EXERCISE DATA
-*-*-

-- pv_equiv track=rewrite | github.com/exaon18/crack_the_code | Games/consumers.py | count_completed_lines
-- ===== SOURCE A (Python) =====
-- def count_completed_lines(board):
--     completed = 0
--     size = len(board)
--
--     # Check rows
--     for row in board:
--         if all(cell == 0 for cell in row):
--             completed += 1
--
--     # Check columns
--     for j in range(size):
--         if all(board[i][j] == 0 for i in range(size)):
--             completed += 1
--
--     # Check main diagonal
--     if all(board[i][i] == 0 for i in range(size)):
--         completed += 1
--
--     # Check anti-diagonal
--     if all(board[i][size - 1 - i] == 0 for i in range(size)):
--         completed += 1
--
--     return completed
-- ===== SOURCE B (Python) =====
-- def count_completed_lines(board):
--     size = len(board)
--     completed = 0
--     col = [0] * size
--     diag = anti = 0
--     for i, row in enumerate(board):
--         if not any(row):
--             completed += 1
--         col = [c + (row[j] == 0) for j, c in enumerate(col)]
--         if row[i] == 0:
--             diag += 1
--         if row[size - 1 - i] == 0:
--             anti += 1
--     completed += sum(1 for c in col if c == size)
--     if diag == size:
--         completed += 1
--     if anti == size:
--         completed += 1
--     return completed
-- ===== Notes on version B (the rewrite author's own statement) =====
-- stated objective: alternative
-- what changed: Replaces A's four separate scans (per-row pass, per-column all() scan, two diagonal scans) by one fused pass over the rows that maintains per-column/diagonal zero counters and compares them to the size at the end.
-- outside the precondition, e.g. on count_completed_lines([[1, 2], [3]]): A returns 0, B raises IndexError
import Mathlib
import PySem

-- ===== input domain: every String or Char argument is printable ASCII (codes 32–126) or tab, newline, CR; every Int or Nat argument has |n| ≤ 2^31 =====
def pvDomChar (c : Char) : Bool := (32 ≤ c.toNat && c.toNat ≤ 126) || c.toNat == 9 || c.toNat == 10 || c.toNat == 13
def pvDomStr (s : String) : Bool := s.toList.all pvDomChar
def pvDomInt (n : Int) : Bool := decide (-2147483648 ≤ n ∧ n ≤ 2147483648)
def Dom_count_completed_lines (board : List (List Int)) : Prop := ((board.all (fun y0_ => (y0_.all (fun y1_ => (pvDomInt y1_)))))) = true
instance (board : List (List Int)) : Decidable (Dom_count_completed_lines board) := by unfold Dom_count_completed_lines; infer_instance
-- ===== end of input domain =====

-- B replaces A's four separate scans (rows, per-column all(), two diagonals) by one fused pass
-- over the rows maintaining column/diagonal zero counters (alternative decomposition, same cost).

-- ===== PORT A =====
-- board[i][j] is ported as pyGetD … with defaults ([] for a row, 1 for a cell); this is exact under
-- Pre_count_completed_lines, where every index Python evaluates is in range (no IndexError).
def count_completed_lines (board : List (List Int)) : Int :=
  let size : Int := (board.length : Int)
  let completed : Int :=
    board.foldl (fun acc row => if row.all (fun c => c == 0) then acc + 1 else acc) 0
  let completed : Int :=
    (PySem.List.pyRange 0 size 1).foldl (fun acc j =>
      if (PySem.List.pyRange 0 size 1).all
          (fun i => PySem.List.pyGetD (PySem.List.pyGetD board i []) j 1 == 0)
      then acc + 1 else acc) completed
  let completed : Int :=
    if (PySem.List.pyRange 0 size 1).all
        (fun i => PySem.List.pyGetD (PySem.List.pyGetD board i []) i 1 == 0)
    then completed + 1 else completed
  if (PySem.List.pyRange 0 size 1).all
      (fun i => PySem.List.pyGetD (PySem.List.pyGetD board i []) (size - 1 - i) 1 == 0)
  then completed + 1 else completed

-- ===== PORT B =====
-- One fold over enumerate(board) with state (completed, col, diag, anti); row[j] is ported as
-- pyGetD row j 1 (exact under Pre_count_completed_lines, where the index is in range).
def count_completed_lines_alt (board : List (List Int)) : Int :=
  let size : Int := (board.length : Int)
  let st : Int × List Int × Int × Int :=
    (PySem.List.enumerate board 0).foldl
      (fun (st : Int × List Int × Int × Int) p =>
        (if !(p.2.any fun c => !(c == 0)) then st.1 + 1 else st.1,
         (PySem.List.enumerate st.2.1 0).map
           (fun q => q.2 + (if PySem.List.pyGetD p.2 q.1 1 == 0 then 1 else 0)),
         (if PySem.List.pyGetD p.2 p.1 1 == 0 then st.2.2.1 + 1 else st.2.2.1),
         (if PySem.List.pyGetD p.2 (size - 1 - p.1) 1 == 0 then st.2.2.2 + 1 else st.2.2.2)))
      (0, List.replicate size.toNat 0, 0, 0)
  let completed : Int := st.2.1.foldl (fun acc c => if c == size then acc + 1 else acc) st.1
  let completed : Int := if st.2.2.1 == size then completed + 1 else completed
  if st.2.2.2 == size then completed + 1 else completed

-- ===== PRECONDITION & SPEC =====
-- Pre_ excludes ragged boards (a row shorter than the number of rows): there the column/diagonal
-- indexing board[i][j] may raise IndexError in Python (B always does; A may still return a value
-- when a short-circuiting all() stops before the short row is indexed — an accident of scan order).
def Pre_count_completed_lines (board : List (List Int)) : Prop :=
  ∀ row ∈ board, board.length ≤ row.length
instance (board : List (List Int)) : Decidable (Pre_count_completed_lines board) := by
  unfold Pre_count_completed_lines; infer_instance
def pvWitness_count_completed_lines : List (List Int) := [[0, 1], [0, 0]]
def Spec_count_completed_lines (board : List (List Int)) (out : Int) : Prop := out = count_completed_lines_alt board
instance (board : List (List Int)) (out : Int) : Decidable (Spec_count_completed_lines board out) := by unfold Spec_count_completed_lines; infer_instance

-- ===== CLAIM (what is proved, stated in full; the proofs are below) =====
def Claim_equal_count_completed_lines : Prop := ∀ (board : List (List Int)), Dom_count_completed_lines board → Pre_count_completed_lines board → Spec_count_completed_lines board (count_completed_lines board)

-- ===== LEMMAS AND PROOFS =====

-- B's 4-component fold splits into four independent folds
theorem pv_split (l : List (Int × List Int)) (size : Int) (a : Int) (b : List Int) (c d : Int) :
    l.foldl (fun (st : Int × List Int × Int × Int) p =>
        (if !(p.2.any fun c => !(c == 0)) then st.1 + 1 else st.1,
         (PySem.List.enumerate st.2.1 0).map
           (fun q => q.2 + (if PySem.List.pyGetD p.2 q.1 1 == 0 then 1 else 0)),
         (if PySem.List.pyGetD p.2 p.1 1 == 0 then st.2.2.1 + 1 else st.2.2.1),
         (if PySem.List.pyGetD p.2 (size - 1 - p.1) 1 == 0 then st.2.2.2 + 1 else st.2.2.2)))
      (a, b, c, d)
    = (l.foldl (fun acc p => if !(p.2.any fun c => !(c == 0)) then acc + 1 else acc) a,
       l.foldl (fun col p => (PySem.List.enumerate col 0).map
           (fun q => q.2 + (if PySem.List.pyGetD p.2 q.1 1 == 0 then 1 else 0))) b,
       l.foldl (fun acc p => if PySem.List.pyGetD p.2 p.1 1 == 0 then acc + 1 else acc) c,
       l.foldl (fun acc p => if PySem.List.pyGetD p.2 (size - 1 - p.1) 1 == 0 then acc + 1 else acc) d) := by
  induction l generalizing a b c d with
  | nil => rfl
  | cons x xs ih => simp only [List.foldl_cons]; rw [ih]

-- a fold over enumerate that ignores the index is a fold over the list
theorem pv_foldl_enumerate_snd {α β : Type} (xs : List α) (s : Int) (g : β → α → β) (init : β) :
    (PySem.List.enumerate xs s).foldl (fun acc p => g acc p.2) init = xs.foldl g init := by
  conv_rhs => rw [← PySem.List.map_snd_enumerate xs s]
  rw [List.foldl_map]

-- "zero-count equals length iff every element is zero", as Bool equations
theorem pv_count_eq_all {α : Type} (l : List α) (p : α → Bool) :
    (((l.countP p : Int)) == ((l.length : Int))) = l.all p := by
  rw [Bool.eq_iff_iff]
  simp [List.countP_eq_length, List.all_eq_true]

theorem pv_range_count_eq_all (n : Nat) (p : Int → Bool) :
    ((((PySem.List.pyRange 0 (n : Int) 1).countP p : Int)) == ((n : Int)))
      = (PySem.List.pyRange 0 (n : Int) 1).all p := by
  have h : (PySem.List.pyRange 0 (n : Int) 1).length = n := by
    simp [PySem.List.length_pyRange_one]
  have h2 := pv_count_eq_all (PySem.List.pyRange 0 (n : Int) 1) p
  rw [h] at h2
  exact h2

-- a range-all over board indices is a list-all over the rows
theorem pv_all_range (board : List (List Int)) (p : List Int → Bool) :
    (PySem.List.pyRange 0 (board.length : Int) 1).all
        (fun i => p (PySem.List.pyGetD board i [])) = board.all p := by
  conv_rhs => rw [← PySem.List.map_pyGetD_pyRange_zero' board []]
  rw [List.all_map]
  rfl

theorem pv_colcond (board : List (List Int)) (j : Int) :
    (((board.countP (fun row => PySem.List.pyGetD row j 1 == 0) : Int)) == ((board.length : Int)))
      = (PySem.List.pyRange 0 (board.length : Int) 1).all
          (fun i => PySem.List.pyGetD (PySem.List.pyGetD board i []) j 1 == 0) := by
  rw [pv_count_eq_all, ← pv_all_range board (fun row => PySem.List.pyGetD row j 1 == 0)]

-- the column step of B, on a column list that is a map over the index range
theorem pv_col_step (row : List Int) (n : Nat) (f : Int → Int) :
    (PySem.List.enumerate ((PySem.List.pyRange 0 (n : Int) 1).map f) 0).map
        (fun q => q.2 + (if PySem.List.pyGetD row q.1 1 == 0 then 1 else 0))
      = (PySem.List.pyRange 0 (n : Int) 1).map
        (fun j => f j + (if PySem.List.pyGetD row j 1 == 0 then 1 else 0)) := by
  rw [PySem.List.enumerate_eq_map_pyRange (d := 0)]
  have hl : PySem.List.len ((PySem.List.pyRange 0 (n : Int) 1).map f) = (n : Int) := by
    simp [PySem.List.len_eq, PySem.List.length_pyRange_one]
  rw [hl, List.map_map]
  refine List.map_congr_left ?_
  intro j hj
  rcases (PySem.List.mem_pyRange_one).1 hj with ⟨h0, h1⟩
  simp only [Function.comp]
  rw [PySem.List.pyGetD_map_pyRange_of_nonneg f (n : Int) j 0 h0 h1]

-- the accumulated column list after folding all rows
theorem pv_col_fold (rs : List (List Int)) (n : Nat) (f : Int → Int) :
    rs.foldl (fun col row =>
        (PySem.List.enumerate col 0).map
          (fun q => q.2 + (if PySem.List.pyGetD row q.1 1 == 0 then 1 else 0)))
      ((PySem.List.pyRange 0 (n : Int) 1).map f)
    = (PySem.List.pyRange 0 (n : Int) 1).map
        (fun j => f j + (rs.countP (fun row => PySem.List.pyGetD row j 1 == 0) : Int)) := by
  induction rs generalizing f with
  | nil => simp
  | cons r rs ih =>
    rw [List.foldl_cons, pv_col_step r n f, ih]
    refine List.map_congr_left ?_
    intro j _
    rw [List.countP_cons]
    by_cases h : PySem.List.pyGetD r j 1 == 0 <;> simp [h]; ring

theorem pv_main (board : List (List Int)) :
    count_completed_lines board = count_completed_lines_alt board := by
  unfold count_completed_lines count_completed_lines_alt
  dsimp only
  rw [pv_split]
  rw [pv_foldl_enumerate_snd board 0
      (fun acc row => if !(row.any fun c => !(c == 0)) then acc + 1 else acc) 0]
  rw [pv_foldl_enumerate_snd board 0
      (fun col row => (PySem.List.enumerate col 0).map
        (fun q => q.2 + (if PySem.List.pyGetD row q.1 1 == 0 then 1 else 0)))
      (List.replicate ((board.length : Int)).toNat 0)]
  rw [show (List.replicate ((board.length : Int)).toNat (0 : Int))
        = (PySem.List.pyRange 0 (board.length : Int) 1).map (fun _ => 0) from by
      rw [List.map_const', PySem.List.length_pyRange_one]; simp]
  rw [pv_col_fold board board.length (fun _ => 0)]
  rw [PySem.List.enumerate_eq_map_pyRange (d := ([] : List Int))]
  simp only [PySem.List.len_eq, List.foldl_map]
  simp only [PySem.List.foldl_if_add_one, zero_add]
  rw [show List.countP (fun row => !(row.any fun c => !(c == 0))) board
        = List.countP (fun row => row.all (fun c => c == 0)) board from
      List.countP_congr (fun row _ => by simp [List.all_eq_not_any_not])]
  rw [show List.countP
        (fun j => ((board.countP (fun row => PySem.List.pyGetD row j 1 == 0) : Int))
          == ((board.length : Int))) (PySem.List.pyRange 0 (board.length : Int) 1)
      = List.countP
        (fun j => (PySem.List.pyRange 0 (board.length : Int) 1).all
          (fun i => PySem.List.pyGetD (PySem.List.pyGetD board i []) j 1 == 0))
        (PySem.List.pyRange 0 (board.length : Int) 1) from
      List.countP_congr (fun j _ => by rw [pv_colcond board j])]
  rw [pv_range_count_eq_all board.length
      (fun i => PySem.List.pyGetD (PySem.List.pyGetD board i []) i 1 == 0)]
  rw [pv_range_count_eq_all board.length
      (fun i => PySem.List.pyGetD (PySem.List.pyGetD board i [])
        ((board.length : Int) - 1 - i) 1 == 0)]

-- ===== VERDICT (by name: the statement is the Claim_ definition above) =====
theorem count_completed_lines_spec : Claim_equal_count_completed_lines := by
  intro board _ _
  unfold Spec_count_completed_lines
  exact pv_main board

-*-*-

ACTION ITEM
Say how many lines above contain "Decidable", and give no words besides the number.

TASK ANSWER
3